Historians of Islamic Art Association
The Historians of Islamic Art Association (HIAA) is pleased to announce Ashley Dimmig as its most recent Grabar Travel Grant recipient. Dimmig is a doctoral student in the History of Art Department at the University of Michigan in Ann Arbor. Her work focuses on Persian and Turkish early modern and modern visual culture, with an emphasis on textile arts.
Established in memory of Professor Oleg Grabar, the Grabar Travel Grant competition is open to doctoral candidates who have been invited or accepted as participants in a scholarly conference or other professional meeting. These grants are intended to encourage and further the professional development of graduate students in all areas of the history of Islamic art, architecture, and archaeology. For more information on the Grabar Travel Grants and the related Grabar Postdoctoral Fellowships, please visit the above link.
The International Association of Art Critics (AICA-USA) announced the results of the general membership election for board members at its annual meeting, held at Artists Space Books and Talks in New York on June 11, 2014. Three existing board members—Phong Bui, Christopher French, and Barbara MacAdam—had their terms renewed for three years, and two new board members, Alexandra Anderson and Jane Farver, were elected to serve three-year terms. The board chose its officers at a subsequent meeting: Barbara MacAdam is president; Norman Kleeblatt is vice president for membership; Jill Conner is treasurer; and Josephine Gear is secretary. All officers have two-year terms.

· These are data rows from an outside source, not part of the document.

-- A's while-loop equals pvA' on the suffix rows.drop i
theorem pvALoop_eq_drop (n : Nat) : ∀ (rows : List (List (String × Option String))) (i : Nat)
    (result : List (List (String × Option String))), rows.length - i ≤ n →
    pvALoop rows i result = result ++ pvA' (rows.drop i) := by
  induction n with
  | zero =>
    intro rows i result hn
    have hi : ¬ i < rows.length := by omega
    rw [pvALoop]
    simp only [dif_neg hi]
    rw [List.drop_eq_nil_of_le (by omega), pvA'_nil, List.append_nil]
  | succ n ih =>
    intro rows i result hn
    by_cases hi : i < rows.length
    · have hgeti : rows.drop i = rows[i] :: rows.drop (i + 1) :=
        List.drop_eq_getElem_cons hi
      rw [pvALoop]
      simp only [dif_pos hi]
      by_cases hlast : i = rows.length - 1
      · -- last element
        have hdrop1 : rows.drop (i + 1) = [] := List.drop_eq_nil_of_le (by omega)
        rw [if_pos (Or.inr hlast)]
        rw [ih rows (i+1) _ (by omega), hdrop1, hgeti, hdrop1, pvA'_nil, pvA'_single]
        simp
      · have hi1 : i + 1 < rows.length := by omega
        have hgeti1 : rows.drop (i+1) = rows[i+1] :: rows.drop (i + 2) :=
          List.drop_eq_getElem_cons hi1
        have hbang : rows[i+1]! = rows[i+1] := getElem!_pos rows (i+1) hi1
        rw [hbang]
        by_cases hlab : pvNormLabel rows[i] = ""
        · rw [if_pos (Or.inl hlab)]
          rw [ih rows (i+1) _ (by omega), hgeti, hgeti1, pvA'_cons2, if_pos hlab, ← hgeti1]
          simp
        · rw [if_neg (show ¬ (pvNormLabel rows[i] = "" ∨ i = rows.length - 1) from fun hc => hc.elim hlab hlast)]
          by_cases heq : pvNormLabel rows[i] = pvNormLabel rows[i+1]
          · rw [if_pos heq]
            have goal2 : ∀ br, br = (if ¬ pvHasValue rows[i] ∧ pvHasValue rows[i+1] then rows[i+1]
                 else if pvHasValue rows[i] ∧ ¬ pvHasValue rows[i+1] then rows[i]
                 else if pvHasValue rows[i] ∧ pvHasValue rows[i+1] then
                   (if pvTextLen rows[i+1] > pvTextLen rows[i] then rows[i+1] else rows[i])
                 else rows[i]) →
                pvALoop rows (i+2) (result ++ [br]) = result ++ pvA' (rows.drop i) := by
              intro br hbr
              rw [ih rows (i+2) _ (by omega), hgeti, hgeti1, pvA'_cons2, if_neg hlab,
                  if_pos heq, ← hbr]
              simp
            by_cases c1 : ¬ pvHasValue rows[i] ∧ pvHasValue rows[i+1]
            · rw [if_pos c1]; exact goal2 _ (by rw [if_pos c1])
            · rw [if_neg c1]
              by_cases c2 : pvHasValue rows[i] ∧ ¬ pvHasValue rows[i+1]
              · rw [if_pos c2]; exact goal2 _ (by rw [if_neg c1, if_pos c2])
              · rw [if_neg c2]
                by_cases c3 : pvHasValue rows[i] ∧ pvHasValue rows[i+1]
                · rw [if_pos c3]
                  by_cases c4 : pvTextLen rows[i+1] > pvTextLen rows[i]
                  · rw [if_pos c4]; exact goal2 _ (by rw [if_neg c1, if_neg c2, if_pos c3, if_pos c4])
                  · rw [if_neg c4]; exact goal2 _ (by rw [if_neg c1, if_neg c2, if_pos c3, if_neg c4])
                · rw [if_neg c3]; exact goal2 _ (by rw [if_neg c1, if_neg c2, if_neg c3])
          · rw [if_neg heq]
            rw [ih rows (i+1) _ (by omega), hgeti, hgeti1, pvA'_cons2, if_neg hlab,
                if_neg heq, ← hgeti1]
            simp
    · rw [pvALoop]
      simp only [dif_neg hi]
      rw [List.drop_eq_nil_of_le (by omega), pvA'_nil, List.append_nil]

-- pvTakeRun splits its input: l = run ++ rest, every run member has label lbl,
-- and rest does not start with label lbl
theorem pvTakeRun_spec (lbl : String) : ∀ (l : List (List (String × Option String))),
    l = (pvTakeRun lbl l).1 ++ (pvTakeRun lbl l).2 ∧
    (∀ y ∈ (pvTakeRun lbl l).1, pvNormLabel y = lbl) ∧
    (∀ z zs, (pvTakeRun lbl l).2 = z :: zs → pvNormLabel z ≠ lbl) := by
  intro l
  induction l with
  | nil => simp [pvTakeRun]
  | cons x xs ih =>
    obtain ⟨h1, h2, h3⟩ := ih
    by_cases hx : pvNormLabel x = lbl
    · have he : pvTakeRun lbl (x :: xs) = (x :: (pvTakeRun lbl xs).1, (pvTakeRun lbl xs).2) := by
        rw [pvTakeRun, if_pos hx]
      rw [he]
      refine ⟨?_, ?_, ?_⟩
      · exact congrArg (List.cons x) h1
      · intro y hy
        rcases List.mem_cons.mp hy with h | h
        · subst h; exact hx
        · exact h2 y h
      · exact h3
    · have he : pvTakeRun lbl (x :: xs) = ([], x :: xs) := by
        rw [pvTakeRun, if_neg hx]
      rw [he]
      refine ⟨by simp, by simp, ?_⟩
      intro z zs hz
      have hz' : x :: xs = z :: zs := hz
      rw [List.cons.injEq] at hz'
      exact hz'.1 ▸ hx

-- within a run of rows sharing one nonempty label (followed by a suffix not starting
-- with that label), pvA' merges pairwise
theorem pvA'_run (n : Nat) : ∀ (run : List (List (String × Option String)))
    (x : List (String × Option String)) (rest : List (List (String × Option String))),
    run.length ≤ n →
    pvNormLabel x ≠ "" → (∀ y ∈ run, pvNormLabel y = pvNormLabel x) →
    (∀ z zs, rest = z :: zs → pvNormLabel z ≠ pvNormLabel x) →
    pvA' (x :: run ++ rest) = pvPairs (x :: run) ++ pvA' rest := by
  induction n with
  | zero =>
    intro run x rest hn hx _ hrest
    have hruneq : run = [] := List.length_eq_zero_iff.mp (by omega)
    subst hruneq
    match rest with
    | [] => simp [pvA'_single, pvPairs, pvA'_nil]
    | z :: zs =>
      simp only [List.nil_append, List.cons_append]
      rw [pvA'_cons2, if_neg hx, if_neg (fun hc => hrest z zs rfl hc.symm)]
      simp [pvPairs]
  | succ n ih =>
    intro run x rest hn hx hrun hrest
    match run with
    | [] =>
      match rest with
      | [] => simp [pvA'_single, pvPairs, pvA'_nil]
      | z :: zs =>
        simp only [List.nil_append, List.cons_append]
        rw [pvA'_cons2, if_neg hx, if_neg (fun hc => hrest z zs rfl hc.symm)]
        simp [pvPairs]
    | y :: run2 =>
      have hy : pvNormLabel y = pvNormLabel x := hrun y (by simp)
      rw [show (x :: (y :: run2) ++ rest) = x :: y :: (run2 ++ rest) by simp]
      rw [pvA'_cons2, if_neg hx, if_pos hy.symm, pvMerge_eq_pick]
      rw [show pvPairs (x :: y :: run2) = pvPick x y :: pvPairs run2 from rfl]
      simp only [List.cons_append]
      congr 1
      match run2 with
      | [] =>
        simp only [pvPairs, List.nil_append]
      | z :: run3 =>
        have hz : pvNormLabel z ≠ "" := by
          rw [hrun z (by simp)]; exact hx
        have := ih run3 z rest (by simp at hn; omega)
          hz
          (fun w hw => by rw [hrun w (by simp [hw]), hrun z (by simp)])
          (fun w ws hw hc => hrest w ws hw (by rwa [hrun z (by simp)] at hc))
        simpa using this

The International Sculpture Center (ISC) returns ten years later to the culturally vibrant city of New Orleans for the twenty-fourth International Sculpture Conference: Sculpture, Culture, and Community, to be held October 1–4, 2014. This conference will feature panel discussions, keynote speakers Alice Aycock and Fairfax Dorn, ARTSlams, optional tours, networking events, and workshops. The event will also explore how sculpture and the arts can rejuvenate communities and economies. Registration is open now and includes admission to all panels, the keynote speakers, the opening reception at the Ogden Museum of Southern Art, a gallery hop at the Art for Arts’ Sake street party, the littleSCULPTURE show, Friday Nights at NOMA, ARTSlams, and networking events, among other activities. Registrants may also sign up for optional tours and workshops, for which additional fees may apply. The conference is hosted in collaboration with the Contemporary Arts Center New Orleans, Creative Alliance of New Orleans, New Orleans Arts District, New Orleans Museum of Art, Ogden Museum of Southern Art, Renaissance New Orleans Arts Hotel, and Sculpture for New Orleans.
The forty-second annual meeting of the National Council of Arts Administrators (NCAA) convenes September 24–26, 2014, in Nashville, Tennessee. The event will be hosted by Vanderbilt University. The world is the new studio. Artists are involved in ever-expanding production involving constituents beyond the art world and marketplace. As educational institutions, how do we respond to this massive shift in artistic attitude? Is there a balance between standard nineteenth- and twentieth-century production and new twenty-first-century practice centered on global and social interconnectedness? This conference investigates art’s expanding field by exploring influences of globalization, art education and integrated practice. Participants will consider their role as educators of creativity, how they influence their institutions, and their effect upon local and world communities. Speakers include: Pablo Helguera, author and director of adult and academic programs in the Education Department of the Museum of Modern Art; Richard Lloyd, author of Neo-Bohemia: Art and Commerce in the Post Industrial City; David Owens, author of Creative People Must Be Stopped! Six Ways We Stop Innovation (without Even Trying); and Steven Tepper, author of Not Here, Not Now, Not That! Protest over Art and Culture in America. Visit http://www.vanderbilt.edu/arts/ncaa/ for more information.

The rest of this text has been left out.